— Ужас! — ахнула Ольга. — Что можно с таким народом нормального построить? А мне папа всегда говорил, что все нации равны, и, если бы простой народ это понимал, можно было бы избежать многих неприятностей.
— Папа? — переспросил Валентин, нащупал бокал с коньяком и залпом выпил. — Да, папа у тебя большого ума человек, не то что «простой народ». Знаете, что он ещё говорит? Говорит, что после того, как первым секретарём стал Завгаев, пора нам всем делать отсюда ноги.
— Кому? — спросила Светлана.
— Почему? — спросил Руслан.
Ольга тоже хотела что-то сказать, но посмотрела на мужа и промолчала, только надулась.
— Русским, Светочка, русским. Ну и прочим — «самым вредным». Как «почему», Русик? Да потому, что первый секретарь у нас теперь чеченец, и Олин папа считает, что неизбежно произойдёт смена номенклатуры по национальному признаку.
— Ты в это веришь? — прищурил глаза Руслан.
— А ты?
— Да ладно вам, мальчики! — сказала Светлана. — Давайте лучше ещё за нового директора выпьем.
Её никто не поддержал. Валентин и Руслан по-прежнему смотрели друг другу в глаза, Виктор выжидающе следил за ними, Ольга смотрела, вроде бы, в сторону, но прислушивалась к каждому слову. И только двое не следили за дуэлью: Павлик одной рукой гладил под столом Ане ногу, другой — взъерошивал ей волосы. Анна шутливо отбивалась.

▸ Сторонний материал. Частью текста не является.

-- ownerB q r j = i iff image j lies in person i's chunk
theorem owner_iff (q r k n j i : Int) (hq : 0 ≤ q) (hr : 0 ≤ r) (hrk : r < k)
    (hn : k * q + r = n) (hj0 : 0 ≤ j) (hjn : j < n) (hi0 : 0 ≤ i) (hik : i < k) :
    (ownerB q r j = i ↔ i * q + min i r ≤ j ∧ j < (i + 1) * q + min (i + 1) r) := by
  unfold ownerB
  by_cases h : j < r * (q + 1)
  · rw [if_pos h, PySem.Int.floordiv_eq_iff_of_pos (by omega)]
    constructor
    · rintro ⟨h1, h2⟩
      have hir : i < r := by nlinarith
      have hm1 : min i r = i := by omega
      have hm2 : min (i + 1) r = i + 1 := by omega
      rw [hm1, hm2]
      constructor <;> nlinarith
    · rintro ⟨h1, h2⟩
      have hir : i < r := by
        by_contra hc
        have : min i r = r := by omega
        rw [this] at h1
        nlinarith
      have hm1 : min i r = i := by omega
      have hm2 : min (i + 1) r = i + 1 := by omega
      rw [hm1] at h1
      rw [hm2] at h2
      constructor <;> nlinarith
  · rw [if_neg h]
    have hq0 : 0 < q := by nlinarith
    rw [PySem.Int.floordiv_eq_iff_of_pos hq0]
    constructor
    · rintro ⟨h1, h2⟩
      have hir : r ≤ i := by nlinarith
      have hm1 : min i r = r := by omega
      have hm2 : min (i + 1) r = r := by omega
      rw [hm1, hm2]
      constructor <;> nlinarith
    · rintro ⟨h1, h2⟩
      have hir : r ≤ i := by
        by_contra hc
        have hm2 : min (i + 1) r = i + 1 := by omega
        rw [hm2] at h2
        nlinarith
      have hm1 : min i r = r := by omega
      have hm2 : min (i + 1) r = r := by omega
      rw [hm1] at h1
      rw [hm2] at h2
      constructor <;> nlinarith

-- filtering an enumerated list by an index range is a slice (drop/take form)
theorem filter_enum_range {α : Type} :
    ∀ (xs : List α) (s lo hi : Int),
    ((PySem.List.enumerate xs s).filter
        (fun p => decide (lo ≤ p.1 ∧ p.1 < hi))).map (fun p => p.2)
      = (xs.drop (lo - s).toNat).take (hi - max lo s).toNat := by
  intro xs
  induction xs with
  | nil => intro s lo hi; simp [PySem.List.enumerate]
  | cons x xs ih =>
    intro s lo hi
    rw [PySem.List.enumerate_cons]
    by_cases hkeep : lo ≤ s ∧ s < hi
    · rw [List.filter_cons_of_pos (by simpa using hkeep)]
      rw [List.map_cons, ih (s + 1) lo hi]
      have h1 : (lo - s).toNat = 0 := by omega
      have h2 : (lo - (s + 1)).toNat = 0 := by omega
      have h3 : (hi - max lo s).toNat = (hi - max lo (s + 1)).toNat + 1 := by omega
      rw [h1, h2, h3]
      simp [List.take_succ_cons]
    · rw [List.filter_cons_of_neg (by simpa using hkeep)]
      rw [ih (s + 1) lo hi]
      by_cases hs : s < lo
      · have h1 : (lo - s).toNat = (lo - (s + 1)).toNat + 1 := by omega
        have h2 : max lo s = lo := by omega
        have h3 : max lo (s + 1) = lo := by omega
        rw [h1, h2, h3, List.drop_succ_cons]
      · have h1 : (lo - s).toNat = 0 := by omega
        have h2 : (lo - (s + 1)).toNat = 0 := by omega
        have h4 : (hi - max lo s).toNat = 0 := by omega
        have h5 : (hi - max lo (s + 1)).toNat = 0 := by omega
        rw [h1, h2, h4, h5]
        simp

-- the drop/take form produced by filter_enum_range at s = 0 is exactly a slice
theorem drop_take_eq_slice {α : Type} (xs : List α) (lo hi : Int)
    (h0 : 0 ≤ lo) (h1 : lo ≤ hi) :
    (xs.drop (lo - 0).toNat).take (hi - max lo 0).toNat
      = PySem.List.slice xs (some lo) (some hi) := by
  rw [PySem.List.slice_toNat xs h0 (le_trans h0 h1)]
  have e1 : (lo - 0).toNat = lo.toNat := by omega
  have e2 : (hi - max lo 0).toNat = hi.toNat - lo.toNat := by omega
  rw [e1, e2]

-- scattering preserves the number of chunks
theorem scatter_length {α β : Type} (f : β → Int) (v : β → α) :
    ∀ (l : List β) (cs : List (List α)),
    (l.foldl (fun cs p => cs.set (f p).toNat (cs.getD (f p).toNat [] ++ [v p])) cs).length
      = cs.length := by
  intro l
  induction l with
  | nil => intro cs; rfl
  | cons p l ih =>
    intro cs
    rw [List.foldl_cons, ih, List.length_set]

-- chunk i of the scatter loop collects, in order, exactly the values whose owner is i
theorem scatter_getD {α β : Type} (f : β → Int) (v : β → α) :
    ∀ (l : List β) (cs : List (List α)) (i : Nat), i < cs.length →
    (∀ p ∈ l, 0 ≤ f p ∧ f p < (cs.length : Int)) →
    (l.foldl (fun cs p => cs.set (f p).toNat (cs.getD (f p).toNat [] ++ [v p])) cs).getD i []
      = cs.getD i [] ++ (l.filter (fun p => decide (f p = (i : Int)))).map v := by
  intro l
  induction l with
  | nil => intro cs i hi hmem; simp
  | cons p l ih =>
    intro cs i hi hmem
    obtain ⟨hp0, hpk⟩ := hmem p List.mem_cons_self
    have hplt : (f p).toNat < cs.length := by omega
    rw [List.foldl_cons]
    rw [ih (cs.set (f p).toNat (cs.getD (f p).toNat [] ++ [v p])) i
      (by rw [List.length_set]; exact hi)
      (by intro x hx; rw [List.length_set]; exact hmem x (List.mem_cons_of_mem p hx))]
    rw [List.filter_cons]
    by_cases howner : f p = (i : Int)
    · have hnat : (f p).toNat = i := by omega
      rw [if_pos (by simpa using howner)]
      rw [hnat]
      rw [List.getD_eq_getElem _ _
        (show i < (cs.set i (cs.getD i [] ++ [v p])).length by
          rw [List.length_set]; exact hi)]
      rw [List.getElem_set_self]
      simp
    · have hnat : (f p).toNat ≠ i := by omega
      rw [if_neg (by simpa using howner)]
      rw [List.getD_eq_getElem _ _ (by rw [List.length_set]; exact hi),
        List.getD_eq_getElem _ _ hi]
      rw [List.getElem_set_ne hnat]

— А ты? — повторил новый директор, и собеседник не выдержал.
— Ну притащит кое-кого. Подумаешь! А всех…. Всех Москва не даст поменять. И нечего меня гипнотизировать!

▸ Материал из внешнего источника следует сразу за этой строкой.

-- pv_equiv track=rewrite | github.com/shs395/algorithm | programmers/Lv2/숫자_카드_나누기.py | solution
-- ===== SOURCE A (Python) =====
-- import math
--
-- def solution(arrayA, arrayB):
--     answer = 0
--     arrayA.sort()
--     arrayB.sort()
--     a_gcd = arrayA[0]
--     b_gcd = arrayB[0]
--     a_list = []
--     b_list = []
--
--     for x in arrayA[1:]:
--         a_gcd = math.gcd(x, a_gcd)
--
--     for x in arrayB[1:]:
--         b_gcd = math.gcd(x, b_gcd)
--
--     for i in range(1, a_gcd + 1):
--         if a_gcd % i == 0:
--             a_list.append(i)
--
--     for i in range(1, b_gcd + 1):
--         if b_gcd % i == 0:
--             b_list.append(i)
--
--     a_list.sort(reverse=True)
--     b_list.sort(reverse=True)
--
--     for x in a_list:
--         flag = True
--         for y in arrayB:
--             if x <= y and y % x == 0:
--                 flag = False
--                 break
--
--         if flag == True:
--             answer = max(answer, x)
--             break
--
--     for x in b_list:
--         flag = True
--         for y in arrayA:
--             if x <= y and y % x == 0:
--                 flag = False
--                 break
--
--         if flag == True:
--             answer = max(answer, x)
--             break
--
--     return answer
-- ===== SOURCE B (Python) =====
-- # B: only the full-array gcds can win: any divisor of g that "survives" implies g itself
-- # survives (if some y has g<=y and y%g==0, then every positive divisor x of g has x<=y and
-- # y%x==0).  So skip the divisor enumeration and the sorts entirely: one gcd pass per array
-- # plus one scan of the other array.  (A sorts its arguments in place; B does not mutate —
-- # the equivalence is about the return value only.)
-- import math
--
-- def solution(arrayA, arrayB):
--     def fold_gcd(arr):
--         g = arr[0]
--         for v in arr[1:]:
--             g = math.gcd(g, v)
--         return g
--
--     def cand(g, other):
--         if g >= 1 and not any(g <= y and y % g == 0 for y in other):
--             return g
--         return 0
--
--     return max(cand(fold_gcd(arrayA), arrayB), cand(fold_gcd(arrayB), arrayA))
-- ===== Notes on version B (the rewrite author's own statement) =====
-- stated objective: alternative
-- what changed: B drops A's divisor enumeration up to the gcd value, the four sorts and the descending break-scans: only the whole-array gcds can ever win (if g fails the cross-check so does every divisor of g), so B computes the two gcds in one pass each and checks each against the other array once.
import Mathlib
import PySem

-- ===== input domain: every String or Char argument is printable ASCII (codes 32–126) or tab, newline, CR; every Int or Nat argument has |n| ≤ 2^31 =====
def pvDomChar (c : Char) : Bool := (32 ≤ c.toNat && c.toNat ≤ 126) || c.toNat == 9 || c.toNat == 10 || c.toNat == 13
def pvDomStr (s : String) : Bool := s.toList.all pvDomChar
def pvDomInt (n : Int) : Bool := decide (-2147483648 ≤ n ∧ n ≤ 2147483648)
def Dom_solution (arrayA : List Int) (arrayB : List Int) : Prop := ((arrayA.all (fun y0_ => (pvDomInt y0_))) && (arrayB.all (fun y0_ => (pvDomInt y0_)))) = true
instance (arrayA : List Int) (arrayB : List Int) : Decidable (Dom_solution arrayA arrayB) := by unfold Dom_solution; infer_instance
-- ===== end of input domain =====

-- B replaces A's divisor enumeration + sorts + descending scans by one gcd pass per array
-- and one scan of the other array.  A sorts both argument lists in place; B does not
-- mutate — the equivalence proved is about the RETURN value only.


-- ===== PORT A =====
-- math.gcd(a, b): the nonnegative gcd of |a| and |b| — exact (Int.gcd is Nat.gcd of natAbs)
def pyGcd (a b : Int) : Int := (Int.gcd a b : Int)

-- the inner 'for y in arr: if x <= y and y % x == 0: flag = False; break' — returns flag
def innerFlag (x : Int) : List Int → Bool
  | [] => true
  | y :: ys => if x ≤ y ∧ PySem.Int.mod y x = 0 then false else innerFlag x ys

-- 'for x in xs: flag = …; if flag: answer = max(answer, x); break'
def outerLoop (arr : List Int) (answer : Int) : List Int → Int
  | [] => answer
  | x :: rest => if innerFlag x arr then max answer x else outerLoop arr answer rest

def solution (arrayA : List Int) (arrayB : List Int) : Int :=
  let answer : Int := 0
  let sA := PySem.List.sorted arrayA (fun x => x) false   -- arrayA.sort() (in-place in Python)
  let sB := PySem.List.sorted arrayB (fun x => x) false
  let aGcd0 := (PySem.List.pyGet? sA 0).getD 0            -- arrayA[0]; IndexError on [] → Pre_
  let bGcd0 := (PySem.List.pyGet? sB 0).getD 0
  let aGcd := (PySem.List.slice sA (some 1) none).foldl (fun g x => pyGcd x g) aGcd0
  let bGcd := (PySem.List.slice sB (some 1) none).foldl (fun g x => pyGcd x g) bGcd0
  let aList := (PySem.List.pyRange 1 (aGcd + 1) 1).foldl
      (fun acc i => if PySem.Int.mod aGcd i = 0 then acc ++ [i] else acc) []
  let bList := (PySem.List.pyRange 1 (bGcd + 1) 1).foldl
      (fun acc i => if PySem.Int.mod bGcd i = 0 then acc ++ [i] else acc) []
  let aDesc := PySem.List.sorted aList (fun x => x) true  -- a_list.sort(reverse=True)
  let bDesc := PySem.List.sorted bList (fun x => x) true
  let answer1 := outerLoop sB answer aDesc
  outerLoop sA answer1 bDesc

-- ===== PORT B =====
-- reduce of math.gcd over the array, seeded with arr[0] ([] is outside Pre_)
def foldGcd : List Int → Int
  | [] => 0
  | x :: xs => xs.foldl (fun g v => (Int.gcd g v : Int)) x

-- 'g if g >= 1 and not any(g <= y and y % g == 0 for y in other) else 0'
def candB (g : Int) (other : List Int) : Int :=
  if 1 ≤ g ∧ ¬ (other.any (fun y => decide (g ≤ y) && decide (PySem.Int.mod y g = 0))) = true
  then g else 0

def solution_alt (arrayA : List Int) (arrayB : List Int) : Int :=
  max (candB (foldGcd arrayA) arrayB) (candB (foldGcd arrayB) arrayA)

-- ===== PRECONDITION & SPEC =====
-- A evaluates arrayA[0] and arrayB[0]: on an empty array it raises IndexError.
def Pre_solution (arrayA : List Int) (arrayB : List Int) : Prop := arrayA ≠ [] ∧ arrayB ≠ []
instance (arrayA : List Int) (arrayB : List Int) : Decidable (Pre_solution arrayA arrayB) := by
  unfold Pre_solution; infer_instance
def pvWitness_solution : List Int × List Int := ([12, 30], [5, 7])

def Spec_solution (arrayA : List Int) (arrayB : List Int) (out : Int) : Prop := out = solution_alt arrayA arrayB
instance (arrayA : List Int) (arrayB : List Int) (out : Int) : Decidable (Spec_solution arrayA arrayB out) := by unfold Spec_solution; infer_instance

-- ===== CLAIM (what is proved, stated in full; the proofs are below) =====
def Claim_equal_solution : Prop := ∀ (arrayA : List Int) (arrayB : List Int), Dom_solution arrayA arrayB → Pre_solution arrayA arrayB → Spec_solution arrayA arrayB (solution arrayA arrayB)

-- ===== LEMMAS AND PROOFS =====

theorem innerFlag_eq_true_iff (x : Int) (l : List Int) :
    innerFlag x l = true ↔ ∀ y ∈ l, ¬ (x ≤ y ∧ PySem.Int.mod y x = 0) := by
  induction l with
  | nil => simp [innerFlag]
  | cons y ys ih =>
    by_cases h : x ≤ y ∧ PySem.Int.mod y x = 0
    · simp only [innerFlag, if_pos h]
      refine iff_of_false (by simp) ?_
      intro hall
      exact hall y (List.mem_cons_self ..) h
    · simp only [innerFlag, if_neg h, ih]
      constructor
      · intro hall z hz
        rcases List.mem_cons.mp hz with rfl | hz'
        · exact h
        · exact hall z hz'
      · intro hall z hz
        exact hall z (List.mem_cons_of_mem _ hz)

theorem foldl_gcd_cast (l : List Int) (n : Nat) :
    l.foldl (fun g v => (Int.gcd g v : Int)) (n : Int)
      = ((l.foldl (fun m v => Nat.gcd m v.natAbs) n : Nat) : Int) := by
  induction l generalizing n with
  | nil => rfl
  | cons v vs ih =>
    simp only [List.foldl_cons]
    have : Int.gcd (n : Int) v = Nat.gcd n v.natAbs := by simp [Int.gcd]
    rw [this, ih]

theorem foldGcd_eq_natFold (x : Int) (xs : List Int) (hxs : xs ≠ []) :
    foldGcd (x :: xs) = (((x :: xs).foldl (fun m v => Nat.gcd m v.natAbs) 0 : Nat) : Int) := by
  obtain ⟨v, vs, rfl⟩ := List.exists_cons_of_ne_nil hxs
  simp only [foldGcd, List.foldl_cons]
  have h1 : (Int.gcd x v : Int) = ((Nat.gcd x.natAbs v.natAbs : Nat) : Int) := by simp [Int.gcd]
  have h2 : Nat.gcd (Nat.gcd 0 x.natAbs) v.natAbs = Nat.gcd x.natAbs v.natAbs := by
    simp
  rw [h1, h2, foldl_gcd_cast]

-- gcd fold seeded with the head is the same over any rearrangement of the list
theorem foldGcd_perm {l l' : List Int} (h : l.Perm l') : foldGcd l = foldGcd l' := by
  cases l with
  | nil => rw [h.symm.eq_nil]
  | cons x xs =>
    cases xs with
    | nil =>
      rw [← List.singleton_perm.mp h]
    | cons v vs =>
      have hlen := h.length_eq
      match l', hlen with
      | y :: w :: ws, _ =>
        rw [foldGcd_eq_natFold x (v :: vs) (by simp),
            foldGcd_eq_natFold y (w :: ws) (by simp)]
        congr 1
        exact h.foldl_eq'
          (fun a _ b _ z => by
            rw [Nat.gcd_assoc, Nat.gcd_assoc, Nat.gcd_comm a.natAbs]) 0

theorem outerLoop_fail (arr : List Int) (ans g : Int) (dl : List Int) (hg : 1 ≤ g)
    (hex : ∃ y ∈ arr, g ≤ y ∧ PySem.Int.mod y g = 0)
    (hdl : ∀ x ∈ dl, 1 ≤ x ∧ x ∣ g) :
    outerLoop arr ans dl = ans := by
  induction dl with
  | nil => rfl
  | cons x rest ih =>
    obtain ⟨y, hy, hgy, hmod⟩ := hex
    obtain ⟨hx1, hxd⟩ := hdl x (List.mem_cons_self ..)
    have hxg : x ≤ g := Int.le_of_dvd (by omega) hxd
    have hdvd : x ∣ y := dvd_trans hxd ((PySem.Int.mod_eq_zero_iff_dvd y g).mp hmod)
    have hflag : innerFlag x arr = false := by
      rw [← Bool.not_eq_true, innerFlag_eq_true_iff]
      intro hall
      exact hall y hy ⟨le_trans hxg hgy, (PySem.Int.mod_eq_zero_iff_dvd y x).mpr hdvd⟩
    simp only [outerLoop, hflag, Bool.false_eq_true, if_false]
    exact ih (fun z hz => hdl z (List.mem_cons_of_mem _ hz))

-- one of A's two final loops equals B's candidate, folded into the running answer
theorem stage_eq (g : Int) (arr arrOrig : List Int) (hperm : arr.Perm arrOrig)
    (ans : Int) (h0 : 0 ≤ ans) :
    outerLoop arr ans
      (PySem.List.sorted
        ((PySem.List.pyRange 1 (g + 1) 1).foldl
          (fun acc i => if PySem.Int.mod g i = 0 then acc ++ [i] else acc) [])
        (fun x => x) true)
      = max ans (candB g arrOrig) := by
  rw [PySem.List.foldl_append_ite_eq_filter]
  simp only [List.nil_append]
  by_cases hg : 1 ≤ g
  · set dl := (PySem.List.pyRange 1 (g + 1) 1).filter
        (fun i => decide (PySem.Int.mod g i = 0)) with hdl
    have hmemdl : ∀ x ∈ dl, 1 ≤ x ∧ x ∣ g := by
      intro x hx
      rw [hdl, List.mem_filter] at hx
      obtain ⟨hr, hd⟩ := hx
      rw [PySem.List.mem_pyRange_one] at hr
      refine ⟨hr.1, ?_⟩
      exact (PySem.Int.mod_eq_zero_iff_dvd g x).mp (by simpa using hd)
    have hgdl : g ∈ dl := by
      rw [hdl, List.mem_filter, PySem.List.mem_pyRange_one]
      refine ⟨⟨hg, by omega⟩, by simp [(PySem.Int.mod_eq_zero_iff_dvd g g).mpr dvd_rfl]⟩
    have hne : PySem.List.sorted dl (fun x => x) true ≠ [] := by
      rw [Ne, PySem.List.sorted_eq_nil_iff]
      intro hnil; rw [hnil] at hgdl; exact List.not_mem_nil hgdl
    obtain ⟨y, t, hyt⟩ := List.exists_cons_of_ne_nil hne
    have hymem : y ∈ dl := by
      rw [← PySem.List.mem_sorted dl (fun x => x) true y, hyt]
      exact List.mem_cons_self ..
    have hyg : y = g := by
      have h1 : g ≤ y := PySem.List.key_head_sorted_rev_ge dl (fun x => x) hyt g hgdl
      obtain ⟨hy1, hyd⟩ := hmemdl y hymem
      have : y ≤ g := Int.le_of_dvd (by omega) hyd
      omega
    rw [hyg] at hyt
    by_cases hP : ∃ z ∈ arrOrig, g ≤ z ∧ PySem.Int.mod z g = 0
    · -- g fails its check, hence every divisor of g fails: loop returns ans
      obtain ⟨z, hz, hcond⟩ := hP
      have hloop : outerLoop arr ans (PySem.List.sorted dl (fun x => x) true) = ans := by
        refine outerLoop_fail arr ans g _ hg ⟨z, hperm.mem_iff.mpr hz, hcond⟩ ?_
        intro x hx
        exact hmemdl x ((PySem.List.mem_sorted dl (fun x => x) true x).mp hx)
      have hcand : candB g arrOrig = 0 := by
        rw [candB, if_neg]
        rintro ⟨-, hany⟩
        exact hany (by simp only [List.any_eq_true]
                       exact ⟨z, hz, by simp [hcond.1, hcond.2]⟩)
      rw [hloop, hcand]
      omega
    · -- g survives: the descending scan takes its head g immediately
      have hflag : innerFlag g arr = true := by
        rw [innerFlag_eq_true_iff]
        intro z hz hcond
        exact hP ⟨z, hperm.mem_iff.mp hz, hcond⟩
      have hcand : candB g arrOrig = g := by
        rw [candB, if_pos]
        refine ⟨hg, ?_⟩
        simp only [List.any_eq_true]
        rintro ⟨z, hz, hc⟩
        simp only [Bool.and_eq_true, decide_eq_true_eq] at hc
        exact hP ⟨z, hz, hc⟩
      rw [hyt, hcand]
      simp [outerLoop, hflag]
  · -- g ≤ 0: the divisor range is empty, the loop does nothing, and candB is 0
    have hr : PySem.List.pyRange 1 (g + 1) 1 = [] :=
      PySem.List.pyRange_one_eq_nil (by omega)
    have hc : candB g arrOrig = 0 := by rw [candB, if_neg]; rintro ⟨h1, -⟩; omega
    rw [hr, hc]
    simp only [List.filter_nil]
    have : PySem.List.sorted ([] : List Int) (fun x => x) true = [] := by
      rw [PySem.List.sorted_eq_nil_iff]

    rw [this]
    simp [outerLoop]
    omega

theorem candB_nonneg (g : Int) (arr : List Int) : 0 ≤ candB g arr := by
  rw [candB]; split <;> omega

-- ===== VERDICT (by name: the statement is the Claim_ definition above) =====
theorem solution_spec : Claim_equal_solution := by
  intro arrayA arrayB _hdom hpre
  obtain ⟨hA, hB⟩ := hpre
  unfold Spec_solution solution solution_alt
  have hsApe : (PySem.List.sorted arrayA (fun x => x) false).Perm arrayA :=
    PySem.List.sorted_perm ..
  have hsBpe : (PySem.List.sorted arrayB (fun x => x) false).Perm arrayB :=
    PySem.List.sorted_perm ..
  have hsAne : PySem.List.sorted arrayA (fun x => x) false ≠ [] := by
    rw [Ne, PySem.List.sorted_eq_nil_iff]; exact hA
  have hsBne : PySem.List.sorted arrayB (fun x => x) false ≠ [] := by
    rw [Ne, PySem.List.sorted_eq_nil_iff]; exact hB
  obtain ⟨a0, at_, hAeq⟩ := List.exists_cons_of_ne_nil hsAne
  obtain ⟨b0, bt_, hBeq⟩ := List.exists_cons_of_ne_nil hsBne
  -- A's gcd accumulations equal B's foldGcd over the unsorted arrays
  have hfold : ∀ (h : Int) (t : List Int),
      (PySem.List.slice (h :: t) (some 1) none).foldl (fun g x => pyGcd x g)
        ((PySem.List.pyGet? (h :: t) 0).getD 0) = foldGcd (h :: t) := by
    intro h t
    rw [PySem.List.slice_from_one]
    have hget : (PySem.List.pyGet? (h :: t) 0).getD 0 = h := by
      simp [PySem.List.pyGet?, PySem.List.pyIdx?]
    rw [hget]
    show t.foldl (fun g x => pyGcd x g) h = foldGcd (h :: t)
    simp only [foldGcd]
    exact PySem.List.foldl_congr_mem t _ _ h (fun acc x _ => by
      simp [pyGcd, Int.gcd, Nat.gcd_comm])
  have hgA : (PySem.List.slice (PySem.List.sorted arrayA (fun x => x) false) (some 1) none).foldl
      (fun g x => pyGcd x g)
      ((PySem.List.pyGet? (PySem.List.sorted arrayA (fun x => x) false) 0).getD 0)
      = foldGcd arrayA := by
    rw [hAeq, hfold, ← hAeq]
    exact foldGcd_perm hsApe
  have hgB : (PySem.List.slice (PySem.List.sorted arrayB (fun x => x) false) (some 1) none).foldl
      (fun g x => pyGcd x g)
      ((PySem.List.pyGet? (PySem.List.sorted arrayB (fun x => x) false) 0).getD 0)
      = foldGcd arrayB := by
    rw [hBeq, hfold, ← hBeq]
    exact foldGcd_perm hsBpe
  simp only [hgA, hgB]
  rw [stage_eq (foldGcd arrayA) (PySem.List.sorted arrayB (fun x => x) false) arrayB hsBpe 0
        le_rfl,
      stage_eq (foldGcd arrayB) (PySem.List.sorted arrayA (fun x => x) false) arrayA hsApe _
        (by have := candB_nonneg (foldGcd arrayA) arrayB; omega)]
  have h1 := candB_nonneg (foldGcd arrayA) arrayB
  omega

— Какая Москва, Русик! — вмешался Виктор. — Москве сейчас до этого! Чёрт! Только ремонт сделали!
— Паникёры вы! — повысил голос Руслан. — Когда ваши везде были, нормально казалось, а как только чеченец, так сразу…. Да не будет ничего!
— А требования снять Безуглова?[18]
— Так не потому ж, что он русский?
— Неужели?
— И осудили протестовавших.
— Пока нет, и уверен, что не осудят. Митинги у суда видел?
— Ну и что? Всё равно это ерунда, пена! Нет, ну не можете вы поверить, что кто-нибудь, кроме вас, может что-то путное делать. Обязательно вам руководить надо!
— «Мы»? — тихо-тихо спросил Валентин.
— Вы! — почти закричал Руслан. — Русские!
Павел отнял руку от Аниной причёски, цепко оглядел застолье. Вытащил из-под стола вторую руку, положил на стол и начал ритмично постукивать — всё сильнее и сильнее. Недовольно зазвенели бокалы.
— Там-там! Не получается, блин! Забыл! А, вот как надо! Там-там, там-там-там! — Павлик нащупал ритм, удостоверился, что все смотрят только на него и, раскачиваясь из стороны в сторону, дурным голосом запел: — Там-там! Чечен-балда, по колено борода! Вы что? Обалдели? Там-там! Чушки-пичушки! Русский — жопоузкий! Там-там! Кулёк, Русик! Вы что? Там-там! В жопе, блин, колотушки!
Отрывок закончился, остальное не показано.